# Name Of Wheel



## Bonpa Bottom Boy (Mar 4, 2011)

anybody know the name of these rims and where a good place to get them online is besides ebay??


----------



## kawasaki09 (May 8, 2010)

i think this are vision wheels?? they look familiar but not sure tho..


----------



## NMKawierider (Apr 11, 2009)

Those are Vision Bruser 161. Black.
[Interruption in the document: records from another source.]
lemma blocks_eq (ts bs : Int) (hbs : 0 < bs) (n : Nat) :
    ∀ start : Int, (ts - start).toNat ≤ n → start ≤ ts →
      slice_blocks start (some ts) (some bs) = pvMinMap start ts bs := by
  induction n with
  | zero =>
    intro start hn hle
    have h : start = ts := by omega
    subst h
    simp only [slice_blocks, pvMinMap, pyRange_pos_nil start start bs hbs le_rfl,
      List.map_nil, sub_self]
    have : PySem.Int.mod 0 bs = 0 := (PySem.Int.mod_eq_zero_iff_dvd 0 bs).mpr (dvd_zero bs)
    simp [this]
  | succ n ih =>
    intro start hn hle
    by_cases heq : start = ts
    · subst heq
      simp only [slice_blocks, pvMinMap, pyRange_pos_nil start start bs hbs le_rfl,
        List.map_nil, sub_self]
      have : PySem.Int.mod 0 bs = 0 := (PySem.Int.mod_eq_zero_iff_dvd 0 bs).mpr (dvd_zero bs)
      simp [this]
    · have hlt : start < ts := lt_of_le_of_ne hle heq
      by_cases h2 : ts ≤ start + bs
      · simp only [slice_blocks, pvMinMap, pyRange_pos_cons start ts bs hbs hlt,
          pyRange_pos_nil (start + bs) ts bs hbs h2, List.map_cons, List.map_nil,
          PySem.Int.mod_eq_emod_of_pos hbs, PySem.Int.floordiv_eq_ediv_of_pos hbs]
        by_cases h3 : ts - start = bs
        · have : (ts - start) % bs = 0 := by rw [h3]; simp
          simp [h3.symm]
        · have hsmall : ts - start < bs := by omega
          have hm : (ts - start) % bs = ts - start := Int.emod_eq_of_lt (by omega) hsmall
          have hd : (ts - start) / bs = 0 := Int.ediv_eq_zero_of_lt (by omega) hsmall
          simp [hm, hd, show ts - start ≠ 0 by omega, min_eq_right (le_of_lt hsmall)]
      · replace h2 : start + bs < ts := by omega
        have hmin : min bs (ts - start) = bs := min_eq_left (by omega)
        have hmodstep : PySem.Int.mod (ts - start) bs = PySem.Int.mod (ts - (start + bs)) bs := by
          rw [PySem.Int.mod_eq_emod_of_pos hbs, PySem.Int.mod_eq_emod_of_pos hbs]
          conv_lhs => rw [show ts - start = (ts - (start + bs)) + bs * 1 by ring]
          rw [Int.add_mul_emod_self_left]
        have hdivstep : PySem.Int.floordiv (ts - start) bs
            = PySem.Int.floordiv (ts - (start + bs)) bs + 1 := by
          rw [PySem.Int.floordiv_eq_ediv_of_pos hbs, PySem.Int.floordiv_eq_ediv_of_pos hbs,
            show ts - start = (ts - (start + bs)) + 1 * bs by ring,
            Int.add_mul_ediv_right _ _ (by omega : bs ≠ 0)]
        have hpatch : (start + PySem.Int.floordiv (ts - start) bs * bs,
              some (ts - start - PySem.Int.floordiv (ts - start) bs * bs))
            = ((start + bs) + PySem.Int.floordiv (ts - (start + bs)) bs * bs,
              (some (ts - (start + bs) - PySem.Int.floordiv (ts - (start + bs)) bs * bs)
                : Option Int)) := by
          simp only [Prod.mk.injEq, Option.some.injEq, hdivstep]
          constructor <;> ring
        have ihs := ih (start + bs) (by omega) (by omega)
        simp only [slice_blocks, pvMinMap] at ihs
        have hne : (PySem.List.pyRange (start + bs) ts bs).map
            (fun i => ((i : Int), (some bs : Option Int))) ≠ [] := by
          rw [pyRange_pos_cons (start + bs) ts bs hbs h2]; simp
        simp only [slice_blocks, pvMinMap, pyRange_pos_cons start ts bs hbs hlt,
          List.map_cons, hmodstep, hmin, hpatch]
        by_cases h4 : PySem.Int.mod (ts - (start + bs)) bs = 0
        · rw [if_neg (by simpa using h4)] at ihs ⊢
          rw [ihs]
        · rw [if_pos (by simpa using h4)] at ihs ⊢
          rw [List.dropLast_cons_of_ne_nil hne, List.cons_append, ihs]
I had a set of the machined once...long long ago.


----------



## Bonpa Bottom Boy (Mar 4, 2011)

on those is 14X8 4-110 4+4B what i want for an 08 650i?


----------



## Polaris425 (Dec 16, 2004)

either vision or douglas... they look a little like a douglas wheel


----------



## lilbigtonka (Dec 30, 2008)

Yep those are the vision bruiser 161 in black I actually want a set of these with like 28 mudlites for the trails


----------



## Kawasaki Man (Oct 15, 2010)

i have a set for sale if anyone wants em message me at 6014412300


----------



## JPs300 (Mar 23, 2011)

Vision wheels. - My buddy has a set of these in their older/first design(has a bit wider spoke). They're a good 3-4lbs heavier than his SS212's, even heavier than my stock steelies.


----------